Rechtszaak tegen Baan nadert ontknoping
ARNHEM - De ontknoping van de rechtszaak die gedupeerde beleggers begin 2001 aanspanden tegen het voormalige softwareconcern Baan Company lijkt aanstaande.
Op 23 maart van dit jaar bepaalde de Arnhemse rechtbank in een zogeheten tussenvonnis dat de eisende partij meer duidelijkheid diende te verschaffen over de schade die iedere belegger afzonderlijk zou hebben geleden. In reactie hierop bracht advocaat mr. L. Kerkman namens de eisende partij nieuwe bewijsstukken in. Maandag hield hij zijn pleidooi.Ruim vier jaar geleden dagvaardden zo’n 470 gedupeerde beleggers (met stichting De Keursteen als spreekbuis) de broers Jan en Paul Baan, Baan Company en hun participatiemaatschappij Vanenburg Group (inclusief twee dochterondernemingen). De groep beleggers eist van de gedaagde partijen een vergoeding voor geleden schade na het kelderen van de beurskoers van het aandeel Baan Company in 1998.
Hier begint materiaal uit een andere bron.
-- pv_equiv track=rewrite | github.com/VityasZV/Python-tasks | homework-9/BitCoding.py | additional_sort
-- ===== SOURCE A (Python) =====
-- import operator
--
-- def additional_sort(f):
--     i = 0
--     while i < len(f)-1:
--         start = i
--         finish = i
--         for_sort = []
--         while i < len(f)-1 and f[i][1] == f[i+1][1]:
--             i += 1
--             finish = i
--         if start != finish:
--             for_sort = f[start:finish+1]
--             if len(for_sort):
--                 for_replace = sorted(for_sort, key=operator.itemgetter(0), reverse=True)
--                 for ind in range(start, finish+1):
--                     f[ind] = for_replace[ind - start]
--                 i += 1
--         else:
--             i += 1
--     result = "".join(el[0] for el in f)
--     return result
-- ===== SOURCE B (Python) =====
-- def additional_sort(f):
--     # Assign each element the id of the contiguous run of equal second fields
--     # it belongs to, then reorder the whole list globally with two stable
--     # sorts: by first component descending, then by run id ascending.
--     # (Mutates f in place like the original, via f[:] = ...)
--     rids = []
--     rid = 0
--     prev = None
--     for el in f:
--         if prev is not None and el[1] != prev[1]:
--             rid += 1
--         rids.append(rid)
--         prev = el
--     pairs = sorted(zip(f, rids), key=lambda p: p[0][0], reverse=True)
--     pairs.sort(key=lambda p: p[1])
--     f[:] = [p[0] for p in pairs]
--     return "".join(el[0] for el in f)
-- ===== Notes on version B (the rewrite author's own statement) =====
-- stated objective: alternative
-- what changed: Replaces the index-based while loop that finds each equal-key run and rewrites that slice of f in place with a single run-id labelling pass followed by two global stable sorts (by first component descending, then stably by run id ascending).
import Mathlib
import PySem

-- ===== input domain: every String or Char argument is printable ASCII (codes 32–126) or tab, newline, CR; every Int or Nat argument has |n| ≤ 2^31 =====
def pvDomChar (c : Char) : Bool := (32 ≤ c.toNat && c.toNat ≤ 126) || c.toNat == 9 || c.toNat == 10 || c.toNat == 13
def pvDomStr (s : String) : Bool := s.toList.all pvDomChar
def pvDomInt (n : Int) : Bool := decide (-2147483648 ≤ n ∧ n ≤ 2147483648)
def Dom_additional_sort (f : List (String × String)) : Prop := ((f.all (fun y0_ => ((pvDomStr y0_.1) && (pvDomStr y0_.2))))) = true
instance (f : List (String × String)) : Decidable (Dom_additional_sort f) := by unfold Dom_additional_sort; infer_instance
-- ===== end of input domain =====

-- A finds each contiguous equal-second-field run with an index-based while loop and
-- rewrites that slice of f with its reverse-sorted copy; B labels elements with run ids
-- and reorders the whole list with two global stable sorts (by first component
-- descending, then by run id ascending). Equivalence is about the return value; in
-- Python both leave f in the same final state (B via f[:] = ...).


-- ===== PORT A =====
-- inner while: `while i < len(f)-1 and f[i][1] == f[i+1][1]: i += 1; finish = i`
-- (fuel-bounded; the indices read are always in range, so pyGetD's default is never used)
def asInner (f : List (String × String)) (i finish : Int) (fuel : Nat) : Int × Int :=
  match fuel with
  | 0 => (i, finish)
  | Nat.succ fuel =>
    if i < PySem.List.len f - 1 ∧
        (PySem.List.pyGetD f i ("", "")).2 = (PySem.List.pyGetD f (i + 1) ("", "")).2 then
      asInner f (i + 1) (i + 1) fuel
    else (i, finish)

-- outer while loop of A (fuel-bounded; i grows by ≥ 1 per iteration so len f fuel suffices)
def asOuter (f : List (String × String)) (i : Int) (fuel : Nat) : List (String × String) :=
  match fuel with
  | 0 => f
  | Nat.succ fuel =>
    if i < PySem.List.len f - 1 then
      let start := i
      let p := asInner f i i f.length
      let i' := p.1
      let finish := p.2
      if start ≠ finish then
        let for_sort := PySem.List.slice f (some start) (some (finish + 1))
        if PySem.List.len for_sort ≠ 0 then
          let for_replace := PySem.List.sorted for_sort (fun el => el.1) true
          let f' := (PySem.List.pyRange start (finish + 1)).foldl
              (fun acc ind =>
                PySem.List.pySetD acc ind (PySem.List.pyGetD for_replace (ind - start) ("", ""))) f
          asOuter f' (i' + 1) fuel
        else
          asOuter f i' fuel
      else
        asOuter f (i' + 1) fuel
    else f

def additional_sort (f : List (String × String)) : String :=
  let f' := asOuter f 0 f.length
  PySem.Str.join "" (f'.map (fun el => el.1))

-- ===== PORT B =====
-- run-id labelling pass: state (rids, rid, prev)
def bRids (f : List (String × String)) : List Int :=
  (f.foldl
    (fun (st : List Int × Int × Option (String × String)) el =>
      let rid := match st.2.2 with
        | some prev => if el.2 ≠ prev.2 then st.2.1 + 1 else st.2.1
        | none => st.2.1
      (st.1 ++ [rid], rid, some el))
    ([], 0, none)).1

def additional_sort_alt (f : List (String × String)) : String :=
  let rids := bRids f
  let pairs := PySem.List.sorted (f.zip rids) (fun p => p.1.1) true
  let pairs2 := PySem.List.sorted pairs (fun p => p.2) false
  let f2 := pairs2.map (fun p => p.1)
  PySem.Str.join "" (f2.map (fun el => el.1))

-- ===== PRECONDITION & SPEC =====
def Spec_additional_sort (f : List (String × String)) (out : String) : Prop := out = additional_sort_alt f
instance (f : List (String × String)) (out : String) : Decidable (Spec_additional_sort f out) := by unfold Spec_additional_sort; infer_instance

-- ===== CLAIM (what is proved, stated in full; the proofs are below) =====
def Claim_equal_additional_sort : Prop := ∀ (f : List (String × String)), Dom_additional_sort f → Spec_additional_sort f (additional_sort f)

-- ===== LEMMAS AND PROOFS =====

-- the contiguous equal-second-field runs of f
def pvRuns : List (String × String) → List (List (String × String))
  | [] => []
  | x :: xs =>
      (x :: xs.takeWhile (fun y => y.2 == x.2)) :: pvRuns (xs.dropWhile (fun y => y.2 == x.2))
  termination_by f => f.length
  decreasing_by simp; exact List.length_dropWhile_le _ _

-- the common value of both programs (per-run reverse sort, concatenated)
def pvProc (f : List (String × String)) : List (String × String) :=
  (pvRuns f).flatMap (fun r => PySem.List.sorted r (fun el => el.1) true)

-- run-id tagging
def pvTag (j : Int) : List (String × String) → List ((String × String) × Int)
  | [] => []
  | x :: xs =>
      ((x :: xs.takeWhile (fun y => y.2 == x.2)).map (fun el => (el, j)))
        ++ pvTag (j + 1) (xs.dropWhile (fun y => y.2 == x.2))
  termination_by f => f.length
  decreasing_by simp; exact List.length_dropWhile_le _ _

-- recursion form of B's labelling loop
def pvRidsAux (prev : Option String) (j : Int) : List (String × String) → List Int
  | [] => []
  | el :: f =>
      let j' := match prev with
        | some p => if el.2 ≠ p then j + 1 else j
        | none => j
      j' :: pvRidsAux (some el.2) j' f

def pvIota (j0 : Int) : Nat → List Int
  | 0 => []
  | Nat.succ n => j0 :: pvIota (j0 + 1) n

-- ---------- B-side lemmas ----------

theorem pv_bRids_foldl (f : List (String × String)) (acc : List Int) (j : Int)
    (prev : Option (String × String)) :
    (f.foldl
      (fun (st : List Int × Int × Option (String × String)) el =>
        let rid := match st.2.2 with
          | some prev => if el.2 ≠ prev.2 then st.2.1 + 1 else st.2.1
          | none => st.2.1
        (st.1 ++ [rid], rid, some el))
      (acc, j, prev)).1 = acc ++ pvRidsAux (prev.map (fun p => p.2)) j f := by
  induction f generalizing acc j prev with
  | nil => simp [pvRidsAux]
  | cons el f ih =>
    cases prev with
    | none =>
      simp only [List.foldl_cons]
      rw [ih]
      simp [pvRidsAux]
    | some q =>
      simp only [List.foldl_cons]
      rw [ih]
      by_cases h : el.2 = q.2
      · simp [pvRidsAux, h]
      · simp [pvRidsAux, h]
--ENDPROOF


theorem pv_zip_ridsAux_cont (f : List (String × String)) (j : Int) (c : String) :
    f.zip (pvRidsAux (some c) j f)
      = (f.takeWhile (fun y => y.2 == c)).map (fun el => (el, j))
        ++ pvTag (j + 1) (f.dropWhile (fun y => y.2 == c)) := by
  induction f generalizing j c with
  | nil => simp [pvRidsAux, pvTag]
  | cons y ys ih =>
    by_cases h : y.2 = c
    · simp only [pvRidsAux, h, ne_eq, not_true_eq_false, if_false, List.zip_cons_cons,
        List.takeWhile_cons, List.dropWhile_cons, beq_self_eq_true, if_true, List.map_cons]
      rw [ih]
      simp
    · simp only [pvRidsAux, h, ne_eq, not_false_eq_true, if_true, List.zip_cons_cons,
        List.takeWhile_cons, List.dropWhile_cons]
      have hb : (y.2 == c) = false := by simpa using h
      simp only [hb, if_false, Bool.false_eq_true, List.map_nil, List.nil_append, pvTag]
      rw [ih (j + 1) y.2]
      simp [add_assoc]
Kerkman stelde gisteren dat de gebroeders Baan aan beleggers „onjuiste en misleidende informatie” over het softwareconcern hebben verschaft. De koers van het aandeel Baan Company zou zo kunstmatig hoog zijn gehouden, waardoor Jan en Paul Baan zich „onrechtmatig konden verrijken.”
De broers zouden, aldus Kerkman, aandelen in Baan Company hebben aangeprezen binnen de „kring van bevindelijk gereformeerden”, hierbij „misbruik makend van de bijzondere positie die zij hierin genoten.” Veel beleggers staken op basis van vertrouwen hun spaarcenten in Baan Company, meent Kerkman. „Volgens het principe: Het is van Baan, dus het zit wel goed.”
De verdedigende partijen veegden gisteren de vloer aan met de nieuwe bewijsstukken van Kerkman en vroegen de rechtbank de dagvaarding te verwerpen. Volgens hen heeft de eisende partij na bijna vijf jaar procederen nog altijd niet afdoende informatie verschaft over de exacte schadeomvang van iedere gedupeerde belegger en ook niet aangetoond in hoeverre deze schade door onrechtmatig gedrag van de gedaagden is ontstaan.
Advocaat mr. J. Jitta wees er namens Baan Company op dat beleggers vooral schade hebben geleden door economische oorzaken. „Er zijn risico’s verbonden aan beleggen, ook in Baan Company. Hiervoor kun je niet altijd iemand verwijten maken. Dat is vaak moeilijk te accepteren.”
De advocaat van Jan en Paul Baan, mr. R. B. Gerretsen, benadrukte verder dat de eisende partij geen enkel concreet bewijs lijkt te hebben voor de stelling dat Jan en Paul Baan een persoonlijk verwijt treft. Bovendien wordt, aldus Gerretsen, de rol van de gebroeders Baan in Baan Company na de beursgang behoorlijk overschat. „Eind 1997 had Jan Baan de dagelijkse leiding van het concern al overgedragen aan Tom Tinsley en in 1998 bemoeide hij zich niet meer met de dagelijkse gang van zaken. Paul Baan trok zich in 1997 al terug uit het bestuur van Baan Company.”
De rechtbank doet uitspraak op 7 december.